Al contrario, i morti di oggi non sono né famosi né innovatori. Sono quasi tutti alpinisti ed escursionisti “normali”, gente che ripete i gesti e gli itinerari di chi li ha preceduti, non punta ad aprire vie spettacolari e non si aspetta nessun riconoscimento o menzione particolare, nemmeno dalle cronache dei giornali. Anche perché purtroppo sui giornali ci vanno solo in caso di disgrazia. Sono infatti molti anni che i media si occupano distrattamente dell’altra faccia dell’alpinismo, quella esplorativa e creativa, un po’ perché sulle Alpi scarseggiano ormai i terreni di esplorazione (ma esistono altrove, e non se ne scrive lo stesso), un po’ perché mancano le «parole per dirlo» e dopo le imprese di Reinhold Messner sembra che l’alpinismo si sia richiuso in un circolo iniziatico, destinato ad alimentare i propri miti.

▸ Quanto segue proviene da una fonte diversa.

-- pv_equiv track=rewrite | github.com/LuminosoInsight/exquisite-corpus | exquisite_corpus/sparse_assoc.py | intersperse_lists
-- ===== SOURCE A (Python) =====
-- def intersperse_lists(list1, list2):
--     if not list1:
--         return list2
--     if not list2:
--         return list1
--     pos1 = 1
--     pos2 = 1
--     len1 = len(list1)
--     len2 = len(list2)
--     results = [list1[0], list2[0]]
--
--     while pos1 < len1 or pos2 < len2:
--         #if (pos1 / len1) <= (pos2 / len2)
--         if pos1 < len1 and (pos1 * len2 <= pos2 * len1):
--             results.append(list1[pos1])
--             pos1 += 1
--         else:
--             if pos2 >= len2:
--                 raise ValueError(((pos1, len1), (pos2, len2)))
--             results.append(list2[pos2])
--             pos2 += 1
--     return results
-- ===== SOURCE B (Python) =====
-- def intersperse_lists(list1, list2):
--     if not list1:
--         return list2
--     if not list2:
--         return list1
--     len1 = len(list1)
--     len2 = len(list2)
--     # key encodes the proportional position i/len as a tie-broken integer:
--     # 2*i*len2 for list1 entries, 2*j*len1 + 1 for list2 entries, so that
--     # equal proportional positions put the list1 entry first.
--     tagged = [(2 * i * len2, x) for i, x in enumerate(list1)]
--     tagged += [(2 * j * len1 + 1, y) for j, y in enumerate(list2)]
--     tagged.sort(key=lambda t: t[0])
--     return [x for _, x in tagged]
-- ===== Notes on version B (the rewrite author's own statement) =====
-- stated objective: alternative
-- what changed: Replaces the two-pointer proportional merge loop with a build-tagged-index-then-stable-sort strategy: each element gets an integer key 2*i*len_other (+1 for list2) encoding its proportional position with list1 winning ties, and the answer is the sorted tagged list projected to elements.
import Mathlib
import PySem

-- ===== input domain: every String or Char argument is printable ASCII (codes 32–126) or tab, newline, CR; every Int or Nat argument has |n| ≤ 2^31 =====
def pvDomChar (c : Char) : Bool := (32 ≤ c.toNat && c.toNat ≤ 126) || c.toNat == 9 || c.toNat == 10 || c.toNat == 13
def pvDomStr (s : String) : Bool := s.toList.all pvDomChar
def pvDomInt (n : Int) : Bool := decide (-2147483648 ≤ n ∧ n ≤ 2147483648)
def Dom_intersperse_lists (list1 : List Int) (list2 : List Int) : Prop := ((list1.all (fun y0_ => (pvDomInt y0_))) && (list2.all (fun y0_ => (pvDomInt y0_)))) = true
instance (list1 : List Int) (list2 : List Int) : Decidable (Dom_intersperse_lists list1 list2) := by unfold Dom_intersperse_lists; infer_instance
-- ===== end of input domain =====

-- B replaces A's two-pointer proportional merge by a build-tagged-keys-then-sort
-- strategy (same values; equally costly — no speed claim).

-- ===== PORT A =====
-- the while loop of A; `results` is the accumulator
def interLoop (list1 list2 : List Int) (len1 len2 : Nat) (pos1 pos2 : Nat)
    (results : List Int) : List Int :=
  if pos1 < len1 ∨ pos2 < len2 then
    if pos1 < len1 ∧ pos1 * len2 ≤ pos2 * len1 then
      interLoop list1 list2 len1 len2 (pos1 + 1) pos2
        (results ++ [PySem.List.pyGetD list1 (pos1 : Int) 0])
    else
      if len2 ≤ pos2 then
        results   -- Python raises ValueError here; the equivalence proof shows this branch is unreachable
      else
        interLoop list1 list2 len1 len2 pos1 (pos2 + 1)
          (results ++ [PySem.List.pyGetD list2 (pos2 : Int) 0])
  else results
termination_by (len1 - pos1) + (len2 - pos2)
decreasing_by all_goals omega

def intersperse_lists (list1 : List Int) (list2 : List Int) : List Int :=
  if list1 = [] then list2
  else if list2 = [] then list1
  else
    interLoop list1 list2 list1.length list2.length 1 1
      [PySem.List.pyGetD list1 (0 : Int) 0, PySem.List.pyGetD list2 (0 : Int) 0]

-- ===== PORT B =====
def intersperse_lists_alt (list1 : List Int) (list2 : List Int) : List Int :=
  if list1 = [] then list2
  else if list2 = [] then list1
  else
    let len1 : Int := list1.length
    let len2 : Int := list2.length
    let tagged : List (Int × Int) :=
      (PySem.List.enumerate list1 0).map (fun p => (2 * p.1 * len2, p.2))
      ++ (PySem.List.enumerate list2 0).map (fun p => (2 * p.1 * len1 + 1, p.2))
    (PySem.List.sorted tagged (fun t => t.1) false).map (fun t => t.2)

-- ===== PRECONDITION & SPEC =====
def Spec_intersperse_lists (list1 : List Int) (list2 : List Int) (out : List Int) : Prop := out = intersperse_lists_alt list1 list2
instance (list1 : List Int) (list2 : List Int) (out : List Int) : Decidable (Spec_intersperse_lists list1 list2 out) := by unfold Spec_intersperse_lists; infer_instance

-- ===== CLAIM (what is proved, stated in full; the proofs are below) =====
def Claim_equal_intersperse_lists : Prop := ∀ (list1 : List Int) (list2 : List Int), Dom_intersperse_lists list1 list2 → Spec_intersperse_lists list1 list2 (intersperse_lists list1 list2)

-- ===== LEMMAS AND PROOFS =====

-- the tagged sequence in A's emission order, starting at positions (p1, p2)
def mergeT (list1 list2 : List Int) (p1 p2 : Nat) : List (Int × Int) :=
  if p1 < list1.length ∨ p2 < list2.length then
    if p1 < list1.length ∧ p1 * list2.length ≤ p2 * list1.length then
      ((2 * p1 * list2.length : Nat), list1.getD p1 0) :: mergeT list1 list2 (p1 + 1) p2
    else
      if list2.length ≤ p2 then []
      else ((2 * p2 * list1.length + 1 : Nat), list2.getD p2 0) :: mergeT list1 list2 p1 (p2 + 1)
  else []
termination_by (list1.length - p1) + (list2.length - p2)
decreasing_by all_goals omega

theorem interLoop_eq_mergeT (list1 list2 : List Int) (p1 p2 : Nat) (res : List Int) :
    interLoop list1 list2 list1.length list2.length p1 p2 res
      = res ++ (mergeT list1 list2 p1 p2).map (fun t => t.2) := by
  induction p1, p2, res using
      (fun motive h1 h2 h3 => interLoop.induct list1 list2 list1.length list2.length motive h1 h2 h3) with
  | case1 p1 p2 res hor hc ih =>
      rw [interLoop, mergeT]
      simp only [hc, ih]
      simp [PySem.List.pyGetD_natCast]
  | case2 p1 p2 res hor hc hge =>
      rw [interLoop, mergeT]
      simp [hor, hc, hge]
  | case3 p1 p2 res hor hc hge ih =>
      rw [interLoop, mergeT]
      have hlt : ¬ list2.length ≤ p2 := hge
      simp only [hor, hc, hlt, if_pos, if_false, ih]
      simp [PySem.List.pyGetD_natCast]
  | case4 p1 p2 res hor =>
      rw [interLoop, mergeT]
      simp [hor]

-- the tagged full lists of B, abbreviated
def tagA (list1 list2 : List Int) : List (Int × Int) :=
  (PySem.List.enumerate list1 0).map (fun p => (2 * p.1 * (list2.length : Int), p.2))

def tagB (list1 list2 : List Int) : List (Int × Int) :=
  (PySem.List.enumerate list2 0).map (fun p => (2 * p.1 * (list1.length : Int) + 1, p.2))

theorem tagA_drop_cons (list1 list2 : List Int) (p : Nat) (hp : p < list1.length) :
    (tagA list1 list2).drop p
      = (((2 * p * list2.length : Nat) : Int), list1.getD p 0) :: (tagA list1 list2).drop (p + 1) := by
  have hlen : p < (tagA list1 list2).length := by
    simp [tagA, PySem.List.length_enumerate, hp]
  rw [List.drop_eq_getElem_cons hlen]
  congr 1
  simp [tagA, PySem.List.getElem_enumerate, List.getD, List.getElem?_eq_getElem hp]

theorem tagB_drop_cons (list1 list2 : List Int) (p : Nat) (hp : p < list2.length) :
    (tagB list1 list2).drop p
      = (((2 * p * list1.length + 1 : Nat) : Int), list2.getD p 0) :: (tagB list1 list2).drop (p + 1) := by
  have hlen : p < (tagB list1 list2).length := by
    simp [tagB, PySem.List.length_enumerate, hp]
  rw [List.drop_eq_getElem_cons hlen]
  congr 1
  simp [tagB, PySem.List.getElem_enumerate, List.getD, List.getElem?_eq_getElem hp]

theorem mergeT_perm (list1 list2 : List Int) (p1 p2 : Nat)
    (h1 : p1 ≤ list1.length) (h2 : p2 ≤ list2.length) :
    (mergeT list1 list2 p1 p2).Perm
      ((tagA list1 list2).drop p1 ++ (tagB list1 list2).drop p2) := by
  induction p1, p2 using (fun motive h1 h2 h3 => mergeT.induct list1 list2 motive h1 h2 h3) with
  | case1 p1 p2 hor hc ih =>
      rw [mergeT]
      simp only [hc]
      rw [tagA_drop_cons list1 list2 p1 hc.1]
      exact (ih (by omega) h2).cons _
  | case2 p1 p2 hor hc hge =>
      exfalso
      rcases hor with hlt1 | hlt2
      · rcases Nat.lt_or_ge p1 list1.length with hp1 | hp1
        · rcases Nat.lt_or_ge (p1 * list2.length) (p2 * list1.length + 1) with hm | hm
          · exact hc ⟨hp1, by omega⟩
          · have : p2 * list1.length < p1 * list2.length := by omega
            have hb : p1 * list2.length ≤ list1.length * list2.length :=
              Nat.mul_le_mul_right _ (Nat.le_of_lt hp1)
            have hb2 : list2.length * list1.length ≤ p2 * list1.length :=
              Nat.mul_le_mul_right _ hge
            nlinarith
        · omega
      · omega
  | case3 p1 p2 hor hc hge ih =>
      rw [mergeT]
      have hlt2 : p2 < list2.length := by omega
      simp only [hor, hc, hge, if_pos, if_false]
      rw [tagB_drop_cons list1 list2 p2 hlt2]
      exact ((ih h1 (by omega)).cons _).trans List.perm_middle.symm
  | case4 p1 p2 hor =>
      rw [mergeT]
      have e1 : p1 = list1.length := by omega
      have e2 : p2 = list2.length := by omega
      simp [e1, e2, tagA, tagB, List.drop_eq_nil_of_le, PySem.List.length_enumerate]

Questo non significa che la gente non vada in montagna. Al contrario. Attività come l’escursionismo, lo sci alpinismo e l’arrampicata sono in incremento perfino in un paese di pigri come l’Italia, e anche l’interesse per l’alpinismo si rinnova di generazione in generazione, talvolta cercando forme nuove, più comode e sicure. E qui sta il primo punto: a un esame ancora imperfetto degli incidenti recenti (i rapporti del Soccorso alpino saranno disponibili solo alla fine dell’anno) sembra che i terreni più rischiosi rimangano i sentieri e i loro dintorni (la classica scivolata sul prato o sul ghiaione) e le ascensioni in alta quota, dove, il pericolo per l’alpinista, è legato al tipo di terreno e all’instabilità delle rocce, neve e ghiaccio. Se c’è un posto in cui la tecnologia può fare poco è proprio l’alta montagna.

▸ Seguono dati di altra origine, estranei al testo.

-- pv_equiv track=rewrite | github.com/Akgop/Problem-Solving | Mathmatical/baekjoon_1748_numbersconcat.py | solution
-- ===== SOURCE A (Python) =====
-- def solution(n):
--     n_str = list(str(n))
--     answer = 0
--     digit = '9'
--     for i in range(len(n_str)-1, 0, -1):
--         answer += (int(digit) * (len(n_str) - i))
--         digit += '0'
--     answer += (n - (10 ** (len(n_str) - 1) - 1)) * len(n_str)
--     return answer
-- ===== SOURCE B (Python) =====
-- def solution(n):
--     L = len(str(n))
--     return L * (n + 1) - (10 ** L - 1) // 9
-- ===== Notes on version B (the rewrite author's own statement) =====
-- stated objective: simpler
-- what changed: Replaced A's loop (which builds growing digit strings '9','90','900', converts each back with int(), and adds a separate remainder term) by the loop-free closed form L*(n+1) - (10**L - 1)//9 with L = len(str(n)); no loop, no string building.
import Mathlib
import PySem

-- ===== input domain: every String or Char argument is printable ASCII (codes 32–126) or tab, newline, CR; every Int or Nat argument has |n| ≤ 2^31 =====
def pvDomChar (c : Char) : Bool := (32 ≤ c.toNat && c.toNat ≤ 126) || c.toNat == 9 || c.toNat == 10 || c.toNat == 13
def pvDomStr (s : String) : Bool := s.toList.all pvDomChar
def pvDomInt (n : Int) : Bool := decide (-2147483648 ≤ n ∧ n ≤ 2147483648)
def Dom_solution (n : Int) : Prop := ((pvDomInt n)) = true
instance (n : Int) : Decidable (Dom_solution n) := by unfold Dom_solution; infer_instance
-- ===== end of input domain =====

-- B replaces A's loop over digit-length groups (with its growing '9','90','900' digit
-- strings and separate remainder term) by the loop-free closed form
-- L*(n+1) - (10**L - 1)//9 with L = len(str(n))  (objective: simpler).

-- ===== PORT A =====
def solution (n : Int) : Int :=
  let nStr : List Char := PySem.Int.toChars n
  let st := (PySem.List.pyRange ((nStr.length : Int) - 1) 0 (-1)).foldl
    (fun (st : Int × List Char) i =>
      (st.1 + ((PySem.Int.ofChars? st.2).getD 0) * ((nStr.length : Int) - i),
       st.2 ++ ['0']))
    (0, ['9'])
  st.1 + (n - (10 ^ ((nStr.length : Int) - 1).toNat - 1)) * (nStr.length : Int)

-- ===== PORT B =====
def solution_alt (n : Int) : Int :=
  let L : Int := ((PySem.Int.toChars n).length : Int)
  L * (n + 1) - PySem.Int.floordiv (10 ^ L.toNat - 1) 9

-- ===== PRECONDITION & SPEC =====
def Spec_solution (n : Int) (out : Int) : Prop := out = solution_alt n
instance (n : Int) (out : Int) : Decidable (Spec_solution n out) := by unfold Spec_solution; infer_instance

-- ===== CLAIM (what is proved, stated in full; the proofs are below) =====
def Claim_equal_solution : Prop := ∀ (n : Int), Dom_solution n → Spec_solution n (solution n)

-- ===== LEMMAS AND PROOFS =====

lemma tdc_len (f : Nat) : ∀ (n : Nat) (ds : List Char), n < f →
    (Nat.toDigitsCore 10 f n ds).length = Nat.log 10 n + 1 + ds.length := by
  induction f with
  | zero => intro n ds h; omega
  | succ f ih =>
    intro n ds h
    rw [Nat.toDigitsCore]
    by_cases h10 : n / 10 = 0
    · have hn10 : n < 10 := by omega
      simp [h10, Nat.log_eq_zero_iff.mpr (Or.inl hn10)]; omega
    · have hge : 10 ≤ n := by
        by_contra hc; exact h10 (Nat.div_eq_of_lt (by omega))
      have hlt : n / 10 < f := by
        have := Nat.div_lt_self (by omega : 0 < n) (by norm_num : 1 < 10)
        omega
      simp only [h10, if_false]
      rw [ih (n / 10) _ hlt, Nat.log_of_one_lt_of_le (by norm_num) hge]
      simp; omega

lemma len_toChars (n : Int) (h : 0 ≤ n) :
    (PySem.Int.toChars n).length = Nat.log 10 n.toNat + 1 := by
  rw [PySem.Int.toChars, if_neg (by omega)]
  rw [Nat.toDigits, tdc_len (n.toNat + 1) n.toNat [] (by omega)]
  simp

lemma len_toChars_neg (n : Int) (h : n < 0) :
    (PySem.Int.toChars n).length = Nat.log 10 n.natAbs + 2 := by
  rw [PySem.Int.toChars, if_pos h, List.length_cons]
  rw [Nat.toDigits, tdc_len (n.natAbs + 1) n.natAbs [] (by omega)]
  simp

lemma oc1 : (PySem.Int.ofChars? ['9']).getD 0 = 9 := by decide
lemma oc2 : (PySem.Int.ofChars? ['9','0']).getD 0 = 90 := by decide
lemma oc3 : (PySem.Int.ofChars? ['9','0','0']).getD 0 = 900 := by decide
lemma oc4 : (PySem.Int.ofChars? ['9','0','0','0']).getD 0 = 9000 := by decide
lemma oc5 : (PySem.Int.ofChars? ['9','0','0','0','0']).getD 0 = 90000 := by decide
lemma oc6 : (PySem.Int.ofChars? ['9','0','0','0','0','0']).getD 0 = 900000 := by decide
lemma oc7 : (PySem.Int.ofChars? ['9','0','0','0','0','0','0']).getD 0 = 9000000 := by decide
lemma oc8 : (PySem.Int.ofChars? ['9','0','0','0','0','0','0','0']).getD 0 = 90000000 := by decide
lemma oc9 : (PySem.Int.ofChars? ['9','0','0','0','0','0','0','0','0']).getD 0 = 900000000 := by decide
lemma oc10 : (PySem.Int.ofChars? ['9','0','0','0','0','0','0','0','0','0']).getD 0 = 9000000000 := by decide

lemma fd (k : Nat) : PySem.Int.floordiv ((10:Int) ^ k - 1) 9 = ((10 ^ k - 1) / 9 : Nat) := by
  rw [PySem.Int.floordiv]
  have h1 : ((10:Int) ^ k - 1) = ((10 ^ k - 1 : Nat) : Int) := by
    rw [Nat.cast_sub (Nat.one_le_pow _ _ (by norm_num))]
    push_cast; ring
  rw [h1, Int.fdiv_eq_ediv_of_nonneg _ (by norm_num : (0:Int) ≤ 9)]
  norm_cast

lemma tn0 : ((0 : Int)).toNat = 0 := rfl
lemma tn1 : ((1 : Int)).toNat = 1 := rfl
lemma tn2 : ((2 : Int)).toNat = 2 := rfl
lemma tn3 : ((3 : Int)).toNat = 3 := rfl
lemma tn4 : ((4 : Int)).toNat = 4 := rfl
lemma tn5 : ((5 : Int)).toNat = 5 := rfl
lemma tn6 : ((6 : Int)).toNat = 6 := rfl
lemma tn7 : ((7 : Int)).toNat = 7 := rfl
lemma tn8 : ((8 : Int)).toNat = 8 := rfl
lemma tn9 : ((9 : Int)).toNat = 9 := rfl
lemma tn10 : ((10 : Int)).toNat = 10 := rfl
lemma tn11 : ((11 : Int)).toNat = 11 := rfl

-- ===== VERDICT (by name: the statement is the Claim_ definition above) =====
theorem solution_spec : Claim_equal_solution := by
  intro n hdom
  have hbd : -2147483648 ≤ n ∧ n ≤ 2147483648 := by
    unfold Dom_solution pvDomInt at hdom; simpa using hdom
  show solution n = solution_alt n
  rcases lt_or_ge n 0 with hneg | hn
  · -- negative n: length = log10 |n| + 2 (the '-' sign)
    have hlen := len_toChars_neg n hneg
    have hmub : n.natAbs < 10 ^ 10 := by omega
    have hlog : Nat.log 10 n.natAbs ≤ 9 := by
      have := Nat.log_lt_of_lt_pow (by omega : n.natAbs ≠ 0) hmub
      omega
    have hup : n.natAbs < 10 ^ (Nat.log 10 n.natAbs + 1) :=
      Nat.lt_pow_succ_log_self (by norm_num) n.natAbs
    have hlow : 10 ^ (Nat.log 10 n.natAbs) ≤ n.natAbs :=
      Nat.pow_log_le_self 10 (by omega)
    have hcases : Nat.log 10 n.natAbs = 0 ∨ Nat.log 10 n.natAbs = 1 ∨ Nat.log 10 n.natAbs = 2 ∨
        Nat.log 10 n.natAbs = 3 ∨ Nat.log 10 n.natAbs = 4 ∨ Nat.log 10 n.natAbs = 5 ∨
        Nat.log 10 n.natAbs = 6 ∨ Nat.log 10 n.natAbs = 7 ∨ Nat.log 10 n.natAbs = 8 ∨
        Nat.log 10 n.natAbs = 9 := by omega
    rcases hcases with hk | hk | hk | hk | hk | hk | hk | hk | hk | hk <;>
      rw [hk] at hlen hup hlow <;>
      simp only [solution, solution_alt, hlen, fd] <;>
      norm_num [PySem.List.pyRange_one, PySem.List.pyRange_neg_one, List.range_succ,
        tn0, tn1, tn2, tn3, tn4, tn5, tn6, tn7, tn8, tn9, tn10, tn11,
        List.map_append, List.foldl_append, List.foldl,
        oc1, oc2, oc3, oc4, oc5, oc6, oc7, oc8, oc9, oc10] <;>
      omega
  · -- nonnegative n: length = log10 n + 1
    have hlen := len_toChars n hn
    have hmub : n.toNat < 10 ^ 10 := by omega
    have hlog : Nat.log 10 n.toNat ≤ 9 := by
      rcases Nat.eq_zero_or_pos n.toNat with h0 | hp
      · simp [h0]
      · have := Nat.log_lt_of_lt_pow (by omega : n.toNat ≠ 0) hmub
        omega
    have hup : n.toNat < 10 ^ (Nat.log 10 n.toNat + 1) :=
      Nat.lt_pow_succ_log_self (by norm_num) n.toNat
    have hlow : 10 ^ (Nat.log 10 n.toNat) ≤ n.toNat ∨ (n.toNat = 0 ∧ Nat.log 10 n.toNat = 0) := by
      rcases Nat.eq_zero_or_pos n.toNat with h0 | hp
      · exact Or.inr ⟨h0, by simp [h0]⟩
      · exact Or.inl (Nat.pow_log_le_self 10 (by omega))
    have hcases : Nat.log 10 n.toNat = 0 ∨ Nat.log 10 n.toNat = 1 ∨ Nat.log 10 n.toNat = 2 ∨
        Nat.log 10 n.toNat = 3 ∨ Nat.log 10 n.toNat = 4 ∨ Nat.log 10 n.toNat = 5 ∨
        Nat.log 10 n.toNat = 6 ∨ Nat.log 10 n.toNat = 7 ∨ Nat.log 10 n.toNat = 8 ∨
        Nat.log 10 n.toNat = 9 := by omega
    rcases hcases with hk | hk | hk | hk | hk | hk | hk | hk | hk | hk <;>
      rw [hk] at hlen hup hlow <;>
      simp only [solution, solution_alt, hlen, fd] <;>
      norm_num [PySem.List.pyRange_one, PySem.List.pyRange_neg_one, List.range_succ,
        tn0, tn1, tn2, tn3, tn4, tn5, tn6, tn7, tn8, tn9, tn10, tn11,
        List.map_append, List.foldl_append, List.foldl,
        oc1, oc2, oc3, oc4, oc5, oc6, oc7, oc8, oc9, oc10] <;>
      rcases hlow with hlow | ⟨h0, h00⟩ <;> omega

E qui forse sta il secondo punto. La tecnologia, i materiali sofisticati, le raffinate previsioni meteorologiche, i cellulari, gli elicotteri del soccorso, in una parola l’eccesso di sicurezza, possono rivelarsi psicologicamente controproducenti. Quando si partiva per la montagna sapendo di poter contare solo sulle proprie forze, si mettevano certamente in conto il temporale improvviso o il bivacco all’addiaccio, e si era preparati ad affrontarli con l’equipaggiamento povero di allora. Per un sano atteggiamento mentale, nessuno si illudeva di programmare gli imprevisti dell’ascensione, e l’incognita era il sale dell’avventura.
Certo la tecnologia offre materiali e soluzioni molto più efficaci, ma parallelamente insinua ipotesi certe e variabili quantificabili, anche se in alpinismo non c’è niente di certo, tranne l’avventura stessa.